▸ **Exercise description**: Extract, without alteration, each line from the start of the listing to the line bearing "for prefix in".

▸ **Data for processing**:

-- pv_equiv track=rewrite | github.com/zhiqiang73-cpu/decidedplan | monitor/smart_exit_policy.py | normalize_family
-- ===== SOURCE A (Python) =====
-- def normalize_family(rule_name: str) -> str:
--     if not rule_name:
--         return ""
--     for prefix in (
--         "C1_",
--         "P0-2_",
--         "P1-2_",
--         "P1-6_",
--         "P1-8_",
--         "P1-9_",
--         "P1-10_",
--         "P1-11_",
--     ):
--         if rule_name.startswith(prefix):
--             return prefix[:-1]
--     return rule_name
-- ===== SOURCE B (Python) =====
-- _KEYS = {"C1", "P0-2", "P1-2", "P1-6", "P1-8", "P1-9", "P1-10", "P1-11"}
--
--
-- def normalize_family(rule_name: str) -> str:
--     if not rule_name:
--         return ""
--     idx = rule_name.find('_')
--     if idx == -1:
--         return rule_name
--     candidate = rule_name[:idx]
--     return candidate if candidate in _KEYS else rule_name
-- ===== Notes on version B (the rewrite author's own statement) =====
-- stated objective: idiomatic
-- what changed: Replaced the scan over eight literal prefixes by extracting the text before the first underscore once (str.find) and doing one set-membership lookup of that candidate key.
import Mathlib
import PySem

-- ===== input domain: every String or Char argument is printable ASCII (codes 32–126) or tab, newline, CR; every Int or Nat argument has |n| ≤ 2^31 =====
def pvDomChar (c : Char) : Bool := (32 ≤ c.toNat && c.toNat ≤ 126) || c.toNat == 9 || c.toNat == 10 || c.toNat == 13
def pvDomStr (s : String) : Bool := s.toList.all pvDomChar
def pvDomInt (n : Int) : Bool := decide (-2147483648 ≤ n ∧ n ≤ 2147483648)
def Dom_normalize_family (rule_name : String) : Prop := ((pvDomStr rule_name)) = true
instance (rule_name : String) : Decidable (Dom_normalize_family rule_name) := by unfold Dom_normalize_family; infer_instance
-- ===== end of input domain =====

-- B replaces A's scan over eight literal prefixes by one find of the first underscore
-- and a single set-membership lookup of the extracted key (idiomatic; same cost class).

-- ===== PORT A =====
def nfPrefixes : List String := ["C1_", "P0-2_", "P1-2_", "P1-6_", "P1-8_", "P1-9_", "P1-10_", "P1-11_"]

def nfLoop (rule_name : String) : List String → String
  | [] => rule_name
  | p :: rest =>
      if PySem.Str.startswith rule_name p then PySem.Str.slice p none (some (-1))
      else nfLoop rule_name rest

def normalize_family (rule_name : String) : String :=
  if rule_name = "" then "" else nfLoop rule_name nfPrefixes

-- ===== PORT B =====
def nfKeys : PySem.Set String :=
  PySem.Set.ofList ["C1", "P0-2", "P1-2", "P1-6", "P1-8", "P1-9", "P1-10", "P1-11"]

def normalize_family_alt (rule_name : String) : String :=
  if rule_name = "" then "" else
  let idx := PySem.Str.find rule_name "_"
  if idx = -1 then rule_name
  else
    let candidate := PySem.Str.slice rule_name none (some idx)
    if nfKeys.contains candidate then candidate else rule_name

-- ===== PRECONDITION & SPEC =====
def Spec_normalize_family (rule_name : String) (out : String) : Prop := out = normalize_family_alt rule_name
instance (rule_name : String) (out : String) : Decidable (Spec_normalize_family rule_name out) := by unfold Spec_normalize_family; infer_instance

-- ===== CLAIM (what is proved, stated in full; the proofs are below) =====
def Claim_equal_normalize_family : Prop := ∀ (rule_name : String), Dom_normalize_family rule_name → Spec_normalize_family rule_name (normalize_family rule_name)

-- ===== LEMMAS AND PROOFS =====

/-- `find.go` on the single-char pattern `['_']`: either no underscore occurs (result `-1`),
or the list splits at its first underscore and the result is the accumulator plus the
length of the underscore-free part. -/
lemma nf_go_split (cs : List Char) (k : Nat) :
    (PySem.Chars.find.go ['_'] cs k = -1 ∧ '_' ∉ cs) ∨
    ∃ pre post, cs = pre ++ '_' :: post ∧ '_' ∉ pre ∧
      PySem.Chars.find.go ['_'] cs k = (k : Int) + pre.length := by
  induction cs generalizing k with
  | nil => exact Or.inl ⟨by simp [PySem.Chars.find.go], by simp⟩
  | cons c t ih =>
    by_cases hc : c = '_'
    · exact Or.inr ⟨[], t, by simp [hc], by simp,
        by simp [PySem.Chars.find.go, hc, List.isPrefixOf]⟩
    · have hp : (['_'].isPrefixOf (c :: t)) = false := by
        simp [List.isPrefixOf]
        exact fun h => hc h.symm
      rcases ih (k + 1) with ⟨h1, h2⟩ | ⟨pre, post, hcs, hpre, hv⟩
      · refine Or.inl ⟨by simp [PySem.Chars.find.go, hp, h1], ?_⟩
        simp [h2]
        exact fun h => hc h.symm
      · refine Or.inr ⟨c :: pre, post, by simp [hcs], ?_, ?_⟩
        · simp [hpre]
          exact fun h => hc h.symm
        simp [PySem.Chars.find.go, hp, hv]
        ring

lemma nf_find_split (cs : List Char) :
    (PySem.Chars.find cs ['_'] = -1 ∧ '_' ∉ cs) ∨
    ∃ pre post, cs = pre ++ '_' :: post ∧ '_' ∉ pre ∧
      PySem.Chars.find cs ['_'] = (pre.length : Int) := by
  have := nf_go_split cs 0
  simpa [PySem.Chars.find] using this

/-- The split at the FIRST underscore is unique. -/
lemma nf_first_underscore_unique (pre : List Char) :
    ∀ (key post rest : List Char),
      pre ++ '_' :: post = key ++ '_' :: rest → '_' ∉ pre → '_' ∉ key → key = pre := by
  induction pre with
  | nil =>
    intro key post rest h _ hk
    cases key with
    | nil => rfl
    | cons c k' =>
      exfalso
      simp at h
      exact hk (by simp [h.1.symm])
  | cons a pre' ih =>
    intro key post rest h hp hk
    cases key with
    | nil =>
      exfalso
      simp at h
      exact hp (by simp [h.1])
    | cons c k' =>
      simp at h
      obtain ⟨hac, hrest⟩ := h
      have := ih k' post rest hrest (by simp at hp; exact hp.2) (by simp at hk; exact hk.2)
      simp [hac, this]

lemma nf_startswith_iff (cs pre post key : List Char)
    (hcs : cs = pre ++ '_' :: post) (hp : '_' ∉ pre) (hk : '_' ∉ key) :
    PySem.Chars.startswith cs (key ++ ['_']) = true ↔ key = pre := by
  constructor
  · intro h
    simp [PySem.Chars.startswith, List.isPrefixOf_iff_prefix] at h
    obtain ⟨rest, hrest⟩ := h
    have : pre ++ '_' :: post = key ++ '_' :: rest := by
      rw [hcs] at hrest; simpa using hrest.symm
    exact nf_first_underscore_unique pre key post rest this hp hk
  · intro h
    subst h
    simp [hcs, PySem.Chars.startswith, List.isPrefixOf_iff_prefix]

lemma nf_startswith_false (cs key : List Char) (h : '_' ∉ cs) :
    PySem.Chars.startswith cs (key ++ ['_']) = false := by
  by_contra hb
  simp [PySem.Chars.startswith, List.isPrefixOf_iff_prefix] at hb
  obtain ⟨rest, hrest⟩ := hb
  exact h (by rw [← hrest]; simp)

-- ===== VERDICT (by name: the statement is the Claim_ definition above) =====
theorem normalize_family_spec : Claim_equal_normalize_family := by
  intro s _
  unfold Spec_normalize_family
  by_cases hs : s = ""
  · simp [normalize_family, normalize_family_alt, hs]
  · rcases nf_find_split s.toList with ⟨h1, h2⟩ | ⟨pre, post, hcs, hp, hf⟩
    · -- no underscore in s: both sides return s unchanged
      have hfind : PySem.Str.find s "_" = -1 := by
        simpa [PySem.Str.find] using h1
      have c1 : PySem.Chars.startswith s.toList ['C','1','_'] = false := by
        simpa using nf_startswith_false s.toList ['C','1'] h2
      have c2 : PySem.Chars.startswith s.toList ['P','0','-','2','_'] = false := by
        simpa using nf_startswith_false s.toList ['P','0','-','2'] h2
      have c3 : PySem.Chars.startswith s.toList ['P','1','-','2','_'] = false := by
        simpa using nf_startswith_false s.toList ['P','1','-','2'] h2
      have c4 : PySem.Chars.startswith s.toList ['P','1','-','6','_'] = false := by
        simpa using nf_startswith_false s.toList ['P','1','-','6'] h2
      have c5 : PySem.Chars.startswith s.toList ['P','1','-','8','_'] = false := by
        simpa using nf_startswith_false s.toList ['P','1','-','8'] h2
      have c6 : PySem.Chars.startswith s.toList ['P','1','-','9','_'] = false := by
        simpa using nf_startswith_false s.toList ['P','1','-','9'] h2
      have c7 : PySem.Chars.startswith s.toList ['P','1','-','1','0','_'] = false := by
        simpa using nf_startswith_false s.toList ['P','1','-','1','0'] h2
      have c8 : PySem.Chars.startswith s.toList ['P','1','-','1','1','_'] = false := by
        simpa using nf_startswith_false s.toList ['P','1','-','1','1'] h2
      simp [normalize_family, normalize_family_alt, hs, h1, nfPrefixes, nfLoop,
        PySem.Str.startswith, c1, c2, c3, c4, c5, c6, c7, c8]
    · -- s = pre ++ '_' :: post with '_' ∉ pre: first underscore at pre.length
      have hfind : PySem.Str.find s "_" = (pre.length : Int) := by
        simpa [PySem.Str.find] using hf
      have hcand : PySem.Str.slice s none (some ((pre.length : Nat) : Int)) =
          String.ofList pre := by
        simp [PySem.Str.slice, PySem.List.slice_to_natCast, hcs]
      have hst : ∀ key : List Char, '_' ∉ key →
          PySem.Chars.startswith s.toList (key ++ ['_']) = decide (key = pre) := by
        intro key hk
        by_cases h : key = pre
        · subst h
          have := (nf_startswith_iff s.toList key post key hcs hp hk).2 rfl
          simp [this]
        · rw [decide_eq_false h]
          exact Bool.eq_false_iff.mpr
            (fun hb => h ((nf_startswith_iff s.toList pre post key hcs hp hk).1 hb))
      have c1 : PySem.Chars.startswith s.toList ['C','1','_'] = decide (['C','1'] = pre) := by
        simpa using hst ['C','1'] (by decide)
      have c2 : PySem.Chars.startswith s.toList ['P','0','-','2','_'] = decide (['P','0','-','2'] = pre) := by
        simpa using hst ['P','0','-','2'] (by decide)
      have c3 : PySem.Chars.startswith s.toList ['P','1','-','2','_'] = decide (['P','1','-','2'] = pre) := by
        simpa using hst ['P','1','-','2'] (by decide)
      have c4 : PySem.Chars.startswith s.toList ['P','1','-','6','_'] = decide (['P','1','-','6'] = pre) := by
        simpa using hst ['P','1','-','6'] (by decide)
      have c5 : PySem.Chars.startswith s.toList ['P','1','-','8','_'] = decide (['P','1','-','8'] = pre) := by
        simpa using hst ['P','1','-','8'] (by decide)
      have c6 : PySem.Chars.startswith s.toList ['P','1','-','9','_'] = decide (['P','1','-','9'] = pre) := by
        simpa using hst ['P','1','-','9'] (by decide)
      have c7 : PySem.Chars.startswith s.toList ['P','1','-','1','0','_'] = decide (['P','1','-','1','0'] = pre) := by
        simpa using hst ['P','1','-','1','0'] (by decide)
      have c8 : PySem.Chars.startswith s.toList ['P','1','-','1','1','_'] = decide (['P','1','-','1','1'] = pre) := by
        simpa using hst ['P','1','-','1','1'] (by decide)
      have hBval : normalize_family_alt s =
          (if nfKeys.contains (String.ofList pre) then String.ofList pre else s) := by
        simp only [normalize_family_alt, if_neg hs, hfind]
        rw [if_neg (by omega : ¬ ((pre.length : Nat) : Int) = -1), hcand]
      rw [hBval]
      simp [normalize_family, hs, nfPrefixes, nfLoop, PySem.Str.startswith,
        c1, c2, c3, c4, c5, c6, c7, c8]
      by_cases e1 : ['C','1'] = pre
      · subst e1
        have m : String.ofList ['C','1'] ∈ nfKeys := by decide
        simp [m]
        decide
      by_cases e2 : ['P','0','-','2'] = pre
      · subst e2
        have m : String.ofList ['P','0','-','2'] ∈ nfKeys := by decide
        simp [m]
        decide
      by_cases e3 : ['P','1','-','2'] = pre
      · subst e3
        have m : String.ofList ['P','1','-','2'] ∈ nfKeys := by decide
        simp [m]
        decide
      by_cases e4 : ['P','1','-','6'] = pre
      · subst e4
        have m : String.ofList ['P','1','-','6'] ∈ nfKeys := by decide
        simp [m]
        decide
      by_cases e5 : ['P','1','-','8'] = pre
      · subst e5
        have m : String.ofList ['P','1','-','8'] ∈ nfKeys := by decide
        simp [m]
        decide
      by_cases e6 : ['P','1','-','9'] = pre
      · subst e6
        have m : String.ofList ['P','1','-','9'] ∈ nfKeys := by decide
        simp [m]
        decide
      by_cases e7 : ['P','1','-','1','0'] = pre
      · subst e7
        have m : String.ofList ['P','1','-','1','0'] ∈ nfKeys := by decide
        simp [m]
        decide
      by_cases e8 : ['P','1','-','1','1'] = pre
      · subst e8
        have m : String.ofList ['P','1','-','1','1'] ∈ nfKeys := by decide
        simp [m]
        decide
      · have m : String.ofList pre ∉ nfKeys := by
          intro hm
          have hds := (PySem.Set.mem_ofList _ _).1 hm
          simp at hds
          rcases hds with h | h | h | h | h | h | h | h
          · exact e1 (by have := congrArg String.toList h; simp at this; exact this.symm)
          · exact e2 (by have := congrArg String.toList h; simp at this; exact this.symm)
          · exact e3 (by have := congrArg String.toList h; simp at this; exact this.symm)
          · exact e4 (by have := congrArg String.toList h; simp at this; exact this.symm)
          · exact e5 (by have := congrArg String.toList h; simp at this; exact this.symm)
          · exact e6 (by have := congrArg String.toList h; simp at this; exact this.symm)
          · exact e7 (by have := congrArg String.toList h; simp at this; exact this.symm)
          · exact e8 (by have := congrArg String.toList h; simp at this; exact this.symm)
        simp [e1, e2, e3, e4, e5, e6, e7, e8, m]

▸ **Written solution**:
-- pv_equiv track=rewrite | github.com/zhiqiang73-cpu/decidedplan | monitor/smart_exit_policy.py | normalize_family
-- ===== SOURCE A (Python) =====
-- def normalize_family(rule_name: str) -> str:
--     if not rule_name:
--         return ""
--     for prefix in (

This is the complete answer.